County Executive Ike Leggett released Monday his recommended FY16 Operating Budget of $5.1 billion for the year that begins on July 1, 2015.

The budget increases county government tax-supported spending by only 1.1 percent while cutting the county property tax rate by about one cent. The balanced budget closes an estimated $238 million gap.

“Over the last nine years, I have closed over $3 billion in budget gaps while putting the county’s fiscal house back in order and making the investments necessary to build a better future,” said County Executive Leggett, who was re-elected to a third term last November.

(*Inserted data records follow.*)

-- pv_equiv track=rewrite | github.com/sundeepansen/kriya | dna_mapping.py | encode_to_dna
-- ===== SOURCE A (Python) =====
-- def generate_dna_mapping():
--     dna_mapping = {}
--
--     min_ascii = 0
--     max_ascii = 127
--
--     for i in range(min_ascii, max_ascii):
--         character = chr(i)
--         dna_sequence = ""
--
--         # Convert ASCII character to binary
--         binary = bin(i)[2:].zfill(7)
--
--         # Map binary digits to DNA bases
--         for bit in binary:
--             if bit == '0':
--                 dna_sequence += 'A'
--             else:
--                 dna_sequence += 'T'
--
--         dna_mapping[character] = dna_sequence
--
--     return dna_mapping
--
-- def encode_to_dna(text):
--     # Generate the DNA mapping dictionary
--     dna_mapping = generate_dna_mapping()
--
--     encoded_dna = ""
--     for char in text:
--         # Check if the character exists in the DNA mapping
--         if char in dna_mapping:
--             encoded_dna += dna_mapping[char]
--         else:
--             # Handle characters not in the DNA mapping
--             encoded_dna += "N"
--
--     return encoded_dna
-- ===== SOURCE B (Python) =====
-- _TR = str.maketrans('01', 'AT')
--
-- def encode_to_dna(text):
--     pieces = []
--     for char in text:
--         o = ord(char)
--         if o < 127:
--             pieces.append(format(o, '07b').translate(_TR))
--         else:
--             pieces.append('N')
--     return ''.join(pieces)
-- ===== Notes on version B (the rewrite author's own statement) =====
-- stated objective: simpler
-- what changed: Drops the precomputed 127-entry mapping dictionary entirely and computes each character's 7-bit binary code directly, translating bits to bases with a str.translate table and joining collected pieces.
import Mathlib
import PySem

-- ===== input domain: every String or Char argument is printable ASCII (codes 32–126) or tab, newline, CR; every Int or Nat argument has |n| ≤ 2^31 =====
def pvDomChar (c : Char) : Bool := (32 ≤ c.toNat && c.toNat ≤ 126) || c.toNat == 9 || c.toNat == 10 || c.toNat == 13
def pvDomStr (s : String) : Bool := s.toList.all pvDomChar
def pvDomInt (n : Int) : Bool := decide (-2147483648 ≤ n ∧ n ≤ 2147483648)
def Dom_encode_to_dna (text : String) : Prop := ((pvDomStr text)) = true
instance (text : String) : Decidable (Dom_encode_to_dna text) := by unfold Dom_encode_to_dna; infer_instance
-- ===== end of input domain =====

-- B drops A's precomputed mapping dictionary and computes each character's 7-bit code directly (simpler; return value only).

-- ===== PORT A =====
-- bin(i)[2:]  (most-significant bit first; '0' for i = 0)
def pvBinDigits (i : Nat) : List Char := Nat.toDigits 2 i

def generate_dna_mapping : PySem.Dict Char String :=
  (PySem.List.pyRange 0 127 1).foldl (fun d i =>
    let character := Char.ofNat i.toNat
    -- binary = bin(i)[2:].zfill(7)
    let binary := List.replicate (7 - (pvBinDigits i.toNat).length) '0' ++ pvBinDigits i.toNat
    let dna_sequence := binary.foldl (fun acc bit => if bit = '0' then acc ++ "A" else acc ++ "T") ""
    d.insert character dna_sequence) PySem.Dict.empty

def encode_to_dna (text : String) : String :=
  let dna_mapping := generate_dna_mapping
  text.toList.foldl (fun encoded_dna char =>
    if dna_mapping.contains char then encoded_dna ++ (dna_mapping.get? char).getD ""
    else encoded_dna ++ "N") ""

-- ===== PORT B =====
-- format(o, '07b') followed by translate('0'->'A','1'->'T')
def pvPieceB (char : Char) : String :=
  let o := char.toNat
  if o < 127 then
    String.ofList (((List.range 7).map (fun k => if o.testBit (6 - k) then '1' else '0')).map
      (fun b => if b = '0' then 'A' else 'T'))
  else "N"

def encode_to_dna_alt (text : String) : String :=
  String.join (text.toList.map pvPieceB)

-- ===== PRECONDITION & SPEC =====
def Spec_encode_to_dna (text : String) (out : String) : Prop := out = encode_to_dna_alt text
instance (text : String) (out : String) : Decidable (Spec_encode_to_dna text out) := by unfold Spec_encode_to_dna; infer_instance

-- ===== CLAIM (what is proved, stated in full; the proofs are below) =====
def Claim_equal_encode_to_dna : Prop := ∀ (text : String), Dom_encode_to_dna text → Spec_encode_to_dna text (encode_to_dna text)

-- ===== LEMMAS AND PROOFS =====

-- A's per-character contribution
def pvPieceA (char : Char) : String :=
  if generate_dna_mapping.contains char then (generate_dna_mapping.get? char).getD "" else "N"

set_option maxRecDepth 4000 in
lemma pieces_eq_on_table : ∀ n ∈ List.range 127, pvPieceA (Char.ofNat n) = pvPieceB (Char.ofNat n) := by
  decide

lemma piece_eq (c : Char) (h : pvDomChar c = true) : pvPieceA c = pvPieceB c := by
  have hlt : c.toNat < 127 := by
    simp only [pvDomChar, Bool.or_eq_true, Bool.and_eq_true, decide_eq_true_eq, beq_iff_eq] at h
    omega
  have hv : Char.ofNat c.toNat = c := Char.ofNat_toNat c
  have := pieces_eq_on_table c.toNat (List.mem_range.mpr hlt)
  rwa [hv] at this

lemma foldl_append_shift (l : List String) (x y : String) :
    l.foldl (· ++ ·) (x ++ y) = x ++ l.foldl (· ++ ·) y := by
  induction l generalizing y with
  | nil => simp
  | cons a t ih =>
    simp only [List.foldl_cons, String.append_assoc, ih]

lemma join_cons (a : String) (l : List String) :
    String.join (a :: l) = a ++ String.join l := by
  have h := foldl_append_shift l a ""
  simpa [String.join] using h

lemma foldl_append_join (g : Char → String) (l : List Char) (s : String) :
    l.foldl (fun acc c => acc ++ g c) s = s ++ String.join (l.map g) := by
  induction l generalizing s with
  | nil => simp [String.join]
  | cons c t ih =>
    simp only [List.foldl_cons, List.map_cons, join_cons, ih, String.append_assoc]

-- ===== VERDICT (by name: the statement is the Claim_ definition above) =====
theorem encode_to_dna_spec : Claim_equal_encode_to_dna := by
  intro text hdom
  unfold Spec_encode_to_dna encode_to_dna encode_to_dna_alt
  have hstep : (fun (encoded_dna : String) (char : Char) =>
      if generate_dna_mapping.contains char then encoded_dna ++ (generate_dna_mapping.get? char).getD ""
      else encoded_dna ++ "N") = fun acc c => acc ++ pvPieceA c := by
    funext acc c
    unfold pvPieceA
    split <;> rfl
  simp only [hstep, foldl_append_join]
  have hmap : text.toList.map pvPieceA = text.toList.map pvPieceB := by
    apply List.map_congr_left
    intro c hc
    apply piece_eq
    exact List.all_eq_true.mp hdom c hc
  simp [hmap]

“This budget signals that our hard work of fiscal responsibility is not done. We see lower-than-expected income tax revenues, a still fragile national economic recovery and the prospect of less state funding. While my FY16 budget is, essentially, a ‘same-services’ budget, I have strategically looked for opportunities in it to improve job growth and expand our tax base.

“Although carefully constrained in some areas, this budget continues the county’s significant investments in our schools, the creation of good jobs, transportation, affordable housing, public safety, our Positive Youth Development Initiative, our seniors, and in help for the vulnerable in our midst.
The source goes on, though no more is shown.